Army veteran spearheading petition to save oldest Naval graveyard on the West Coast

The oldest Naval graveyard on the West Coast, the Mare Island Cemetery was closed in 1921, but cared for by the Navy until 1996, when the site was turned over to the city of Vallejo. Past reports note the city has not had the manpower or funds to adequately maintain the site.


By RACHEL RASKIN-ZRIHEN | The Times-Herald (Tribune News Service) | Published: February 13, 2018

The effort to get the dilapidated Mare Island Cemetery re-claimed by the federal government has a new, local champion in veteran Nestor Aliga, a former Army Colonel who has launched an online petition on the matter.

The petition, which was posted Sunday night, already had at least 100 signatures by Monday morning, Aliga said.

Aliga has taken on the mantle created by retired Navy Capt. Ralph Parrott, who was so appalled by the condition he found the site during an impromptu visit last year, that he started investigating ways its fortunes might be improved.

“Colonel Nestor Aliga has taken it upon himself to take the lead in mobilizing the veterans’ community of Vallejo to obtain justice for the Mare Island Naval Cemetery and to provide a place for future burials to honor our veterans,” Parrott said in an email from his home in the Washington, D.C. area. “He deserves the full support of the community for his selfless initiative.
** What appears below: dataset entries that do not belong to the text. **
-- pv_equiv track=rewrite | github.com/samschiffer/python-playground | reverseNum.py | reverse
-- ===== SOURCE A (Python) =====
-- def reverse(x):
--     """
--     :type x: int
--     :rtype: int
--     """
--     negative = x < 0
--     x = abs(x)
--     y = 0
--     while x > 0:
--         remainder = x % 10
--         y = y * 10 + remainder
--         x = x // 10
--     y = y if not negative else -y
--     return 0 if y > (2 ** 31 - 1) or y < (-2 ** 31) else y
-- ===== SOURCE B (Python) =====
-- def reverse(x):
--     """
--     :type x: int
--     :rtype: int
--     """
--     s = str(abs(x))[::-1]
--     y = 0
--     for ch in s:
--         y = y * 10 + (ord(ch) - 48)
--     if x < 0:
--         y = -y
--     return 0 if y > 2 ** 31 - 1 or y < -2 ** 31 else y
-- ===== Notes on version B (the rewrite author's own statement) =====
-- stated objective: alternative
-- what changed: The div/mod Horner while-loop over the integer is replaced by converting abs(x) to its decimal string, reversing the string with a slice, and folding the reversed characters back into a number via ord, keeping the identical sign handling and int-overflow clamp.
import Mathlib
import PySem

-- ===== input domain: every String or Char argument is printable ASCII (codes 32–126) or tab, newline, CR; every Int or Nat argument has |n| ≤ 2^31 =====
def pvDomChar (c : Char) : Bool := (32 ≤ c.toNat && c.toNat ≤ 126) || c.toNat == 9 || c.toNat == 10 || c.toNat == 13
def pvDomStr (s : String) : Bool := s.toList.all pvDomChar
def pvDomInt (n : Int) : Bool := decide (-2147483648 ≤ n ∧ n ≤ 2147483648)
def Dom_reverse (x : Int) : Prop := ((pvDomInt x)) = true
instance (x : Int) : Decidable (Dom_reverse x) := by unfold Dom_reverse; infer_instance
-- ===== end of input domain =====

-- B reverses the digits via str(abs(x))[::-1] and a character fold instead of A's div/mod loop; same sign handling and int-overflow clamp.

-- ===== PORT A =====
-- the 'while x > 0' loop of A, state (x, y)
def reverseLoopA (x y : Int) : Int :=
  if h : x > 0 then
    reverseLoopA (PySem.Int.floordiv x 10) (y * 10 + PySem.Int.mod x 10)
  else y
termination_by x.toNat
decreasing_by
  have h10 : PySem.Int.floordiv x 10 = x / 10 := PySem.Int.floordiv_eq_ediv_of_pos (by omega)
  rw [h10]; omega

def reverse (x : Int) : Int :=
  let negative : Bool := decide (x < 0)
  let x1 := |x|
  let y := reverseLoopA x1 0
  let y1 := if !negative then y else -y
  if y1 > 2 ^ 31 - 1 ∨ y1 < -(2 ^ 31) then 0 else y1

-- ===== PORT B =====
def reverse_alt (x : Int) : Int :=
  let s := (PySem.Int.toChars |x|).reverse   -- str(abs(x))[::-1]
  let y := s.foldl (fun y c => y * 10 + ((c.toNat : Int) - 48)) 0
  let y1 := if x < 0 then -y else y
  if y1 > 2 ^ 31 - 1 ∨ y1 < -(2 ^ 31) then 0 else y1

-- ===== PRECONDITION & SPEC =====
def Spec_reverse (x : Int) (out : Int) : Prop := out = reverse_alt x
instance (x : Int) (out : Int) : Decidable (Spec_reverse x out) := by unfold Spec_reverse; infer_instance

-- ===== CLAIM (what is proved, stated in full; the proofs are below) =====
def Claim_equal_reverse : Prop := ∀ (x : Int), Dom_reverse x → Spec_reverse x (reverse x)

-- ===== LEMMAS AND PROOFS =====

-- A's loop is Horner over Nat.digits (least-significant first)
theorem reverseLoopA_eq_digits (n : Nat) : ∀ y : Int,
    reverseLoopA (n : Int) y = (Nat.digits 10 n).foldl (fun a d => a * 10 + (d : Int)) y := by
  induction n using Nat.strong_induction_on with
  | _ n ih =>
    intro y
    rw [reverseLoopA]
    by_cases hn : 0 < n
    · have hpos : ((n : Int) > 0) := by exact_mod_cast hn
      rw [dif_pos hpos]
      have hfd : PySem.Int.floordiv (n : Int) 10 = ((n / 10 : Nat) : Int) := by
        rw [PySem.Int.floordiv_eq_ediv_of_pos (by omega)]
        exact_mod_cast (Int.natCast_div n 10).symm
      have hmd : PySem.Int.mod (n : Int) 10 = ((n % 10 : Nat) : Int) := by
        simp [PySem.Int.mod, Int.fmod_eq_emod, Int.natCast_emod]
      rw [hfd, hmd, ih (n / 10) (Nat.div_lt_self hn (by norm_num)),
          Nat.digits_def' (by norm_num : (1:Nat) < 10) hn]
      simp
    · have h0 : n = 0 := by omega
      subst h0
      simp

-- core's toDigitsCore equals the reversed digitChar image of Nat.digits, given enough fuel
theorem toDigitsCore_eq (f : Nat) : ∀ (n : Nat) (ds : List Char), 0 < n → n < 10 ^ f →
    Nat.toDigitsCore 10 f n ds = ((Nat.digits 10 n).map Nat.digitChar).reverse ++ ds := by
  induction f with
  | zero => intro n ds h1 h2; omega
  | succ f ih =>
    intro n ds h1 h2
    rw [Nat.toDigitsCore]
    by_cases hq : n / 10 = 0
    · have hlt : n < 10 := by omega
      rw [if_pos hq, Nat.digits_def' (by norm_num : (1:Nat) < 10) h1, hq]
      simp [Nat.mod_eq_of_lt hlt]
    · rw [if_neg hq, ih (n / 10) _ (by omega) (by omega),
          Nat.digits_def' (by norm_num : (1:Nat) < 10) h1]
      simp

theorem toDigits_eq (n : Nat) (h : 0 < n) :
    Nat.toDigits 10 n = ((Nat.digits 10 n).map Nat.digitChar).reverse := by
  have hlt : n < 10 ^ (n + 1) :=
    lt_of_lt_of_le (Nat.lt_pow_self (by norm_num)) (Nat.pow_le_pow_right (by norm_num) (Nat.le_succ n))
  rw [Nat.toDigits, toDigitsCore_eq (n + 1) n [] h hlt, List.append_nil]

-- decoding a digitChar back to its digit
theorem digitChar_toNat (d : Nat) (h : d < 10) : ((Nat.digitChar d).toNat : Int) - 48 = d := by
  interval_cases d <;> decide

-- B's char fold over the digitChar image is the same Horner fold
theorem fold_map_digitChar (l : List Nat) (hl : ∀ d ∈ l, d < 10) : ∀ y : Int,
    (l.map Nat.digitChar).foldl (fun y c => y * 10 + ((c.toNat : Int) - 48)) y
      = l.foldl (fun a d => a * 10 + (d : Int)) y := by
  induction l with
  | nil => intro y; rfl
  | cons d t ih =>
    intro y
    simp only [List.map_cons, List.foldl_cons]
    rw [digitChar_toNat d (hl d (List.mem_cons_self ..))]
    exact ih (fun e he => hl e (List.mem_cons_of_mem _ he)) _

theorem core_eq (n : Nat) :
    reverseLoopA (n : Int) 0
      = ((PySem.Int.toChars (n : Int)).reverse).foldl (fun y c => y * 10 + ((c.toNat : Int) - 48)) 0 := by
  have htc : PySem.Int.toChars (n : Int) = Nat.toDigits 10 n := by
    simp [PySem.Int.toChars]
  rw [htc, reverseLoopA_eq_digits]
  by_cases h : 0 < n
  · rw [toDigits_eq n h, List.reverse_reverse,
        fold_map_digitChar _ (fun d hd => Nat.digits_lt_base (by norm_num) hd)]
  · have h0 : n = 0 := by omega
    subst h0
    decide

-- ===== VERDICT (by name: the statement is the Claim_ definition above) =====
theorem reverse_spec : Claim_equal_reverse := by
  intro x _
  simp only [Spec_reverse, reverse, reverse_alt, Int.abs_eq_natAbs, core_eq x.natAbs]
  by_cases hneg : x < 0 <;> simp [hneg]
-- ===== VERDICT (by name: the statement is the Claim_ definition above) =====
theorem build_vsettorm_spec : Claim_equal_build_vsettorm := by
  intro vlist _
  unfold Spec_build_vsettorm build_vsettorm build_vsettorm_alt
  simp only []
  rw [loop2_eq 1, loop2_eq 0, loop3_eq 1, loop3_eq 0, loop4_eq 1, loop4_eq 0,
      alt_eq vlist (fun p => PySem.Int.mod p.1 2 == 1),
      alt_eq vlist (fun p => PySem.Int.mod p.1 2 == 0),
      alt_eq vlist (fun p => PySem.Int.mod p.1 3 != 0),
      alt_eq vlist (fun p => PySem.Int.mod p.1 3 != 2),
      alt_eq vlist (fun p => PySem.Int.mod p.1 4 != 0),
      alt_eq vlist (fun p => PySem.Int.mod p.1 4 != 3)]
  dsimp only
  have q1 : (PySem.List.pyRange 1 (PySem.List.len vlist)).filter
        (fun j => decide ((j - 1) % 2 ≠ 2 - 1))
      = (PySem.List.pyRange 0 (PySem.List.len vlist)).filter
        (fun j => PySem.Int.mod j 2 == 1) :=
    filter_shift _ _ _ (by decide) (fun j hj => by
      apply bool_eq_of_iff
      rw [PySem.Int.mod_eq_emod_of_pos (by norm_num : (0:Int) < 2)]
      simp only [decide_eq_true_eq, beq_iff_eq]
      omega)
  have q2 : (PySem.List.pyRange 0 (PySem.List.len vlist)).filter
        (fun j => decide ((j - 0) % 2 ≠ 2 - 1))
      = (PySem.List.pyRange 0 (PySem.List.len vlist)).filter
        (fun j => PySem.Int.mod j 2 == 0) :=
    List.filter_congr (fun j hj => by
      apply bool_eq_of_iff
      rw [PySem.Int.mod_eq_emod_of_pos (by norm_num : (0:Int) < 2)]
      simp only [decide_eq_true_eq, beq_iff_eq]
      omega)
  have q3 : (PySem.List.pyRange 1 (PySem.List.len vlist)).filter
        (fun j => decide ((j - 1) % 3 ≠ 3 - 1))
      = (PySem.List.pyRange 0 (PySem.List.len vlist)).filter
        (fun j => PySem.Int.mod j 3 != 0) :=
    filter_shift _ _ _ (by decide) (fun j hj => by
      apply bool_eq_of_iff
      rw [PySem.Int.mod_eq_emod_of_pos (by norm_num : (0:Int) < 3)]
      simp only [decide_eq_true_eq, bne_iff_ne, ne_eq]
      omega)
  have q4 : (PySem.List.pyRange 0 (PySem.List.len vlist)).filter
        (fun j => decide ((j - 0) % 3 ≠ 3 - 1))
      = (PySem.List.pyRange 0 (PySem.List.len vlist)).filter
        (fun j => PySem.Int.mod j 3 != 2) :=
    List.filter_congr (fun j hj => by
      apply bool_eq_of_iff
      rw [PySem.Int.mod_eq_emod_of_pos (by norm_num : (0:Int) < 3)]
      simp only [decide_eq_true_eq, bne_iff_ne, ne_eq]
      omega)
  have q5 : (PySem.List.pyRange 1 (PySem.List.len vlist)).filter
        (fun j => decide ((j - 1) % 4 ≠ 4 - 1))
      = (PySem.List.pyRange 0 (PySem.List.len vlist)).filter
        (fun j => PySem.Int.mod j 4 != 0) :=
    filter_shift _ _ _ (by decide) (fun j hj => by
      apply bool_eq_of_iff
      rw [PySem.Int.mod_eq_emod_of_pos (by norm_num : (0:Int) < 4)]
      simp only [decide_eq_true_eq, bne_iff_ne, ne_eq]
      omega)
  have q6 : (PySem.List.pyRange 0 (PySem.List.len vlist)).filter
        (fun j => decide ((j - 0) % 4 ≠ 4 - 1))
      = (PySem.List.pyRange 0 (PySem.List.len vlist)).filter
        (fun j => PySem.Int.mod j 4 != 3) :=
    List.filter_congr (fun j hj => by
      apply bool_eq_of_iff
      rw [PySem.Int.mod_eq_emod_of_pos (by norm_num : (0:Int) < 4)]
      simp only [decide_eq_true_eq, bne_iff_ne, ne_eq]
      omega)
  rw [q1, q2, q3, q4, q5, q6]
With grass roots efforts such as Colonel Aliga’s and the Mayor’s willingness to offer additional land adjacent to the cemetery for future burials, I think there is a very good chance the VA will take over the cemetery and restore it to its rightful condition and maintain it in perpetuity.”

And that is what both men say they’ve determined is the best course of action for the oldest military cemetery on the West Coast.

The Mare Island Cemetery was closed in 1921, but cared for by the Navy until the 1996 shipyard closure, when the site was turned over to the city of Vallejo. Though a valiant effort was made by volunteers to keep the site maintained, it fell into disrepair in the intervening years. Parrott and Aliga agree that their best bet for getting the VA to retake responsibility for the cemetery would be to offer land for new veterans grave sites — something that is becoming more difficult to find statewide, and in the Bay Area in particular, they said.

“Ralph and I have been discussing ways to reach out to people and I went to the Vallejo Veterans Building Council where various local vets groups were able to discuss this issue, and they all wanted to write letters of support,” Aliga said. “A petition was suggested — and, this being the internet age, an online petition seemed like a way for the effort to go nationwide.”

“We respectfully request the Executive Branch, President Donald Trump and Secretary of Veterans Affairs Dr. David J. Shulkin, to honor the military service of our Nation’s Veterans by re-possessing/assuming ownership of the Mare Island Naval Cemetery by Fiscal Year 2020,” the petition reads. “The Mare Island Naval Cemetery (MINC) is a national shrine, but its deplorable condition is a shocking disgrace to the honorable service, uncommon valor, and selfless sacrifice of our courageous Veterans buried there and, even worse, to the dignity our great Nation.”

The mission of the Veterans Affairs National Cemetery Administration is to provide a dignified burial and lasting memorial for Veterans and their eligible family members and to maintain our Veterans’ cemeteries as national shrines, the petition says.

“The MINC is a national shrine as it has about 1,000 graves including Veterans who served since the War of 1812. Designated as a National Historic Landmark, it is the final resting place for three Congressional Medal of Honor recipients, James Cooney, William Halford, and Alexander Parker. Also buried there is Anna Arnold Key, the daughter of Francis Scott Key who wrote our National Anthem, The Star Spangled Banner,” it says.

The petition asks the government to assume ownership of the Mare Island Naval Cemetery by Fiscal Year 2020.

“I’m hoping someone from Veterans Affairs or the White House — someone who can do something about it — will get hold of it, will see it, and will put some ‘command emphasis from the top,’ as they say in the military,” Aliga said.

With between 8,000 and 10,000 veterans in Vallejo, an impressive number of signatures should be achievable, he said.

“If I can get just 20 percent to sign it, 2000, that would be great,” Aliga said. “Sometimes, it takes someone from the outside — in this case Ralph — to come and notice something wrong, to slap you in the head and say, ‘hey, folks, this is not normal, this isn’t right,’ to take you out of your stupor of complacency. This (the condition of the cemetery) is wrong. It doesn’t reflect our pride in our nation.”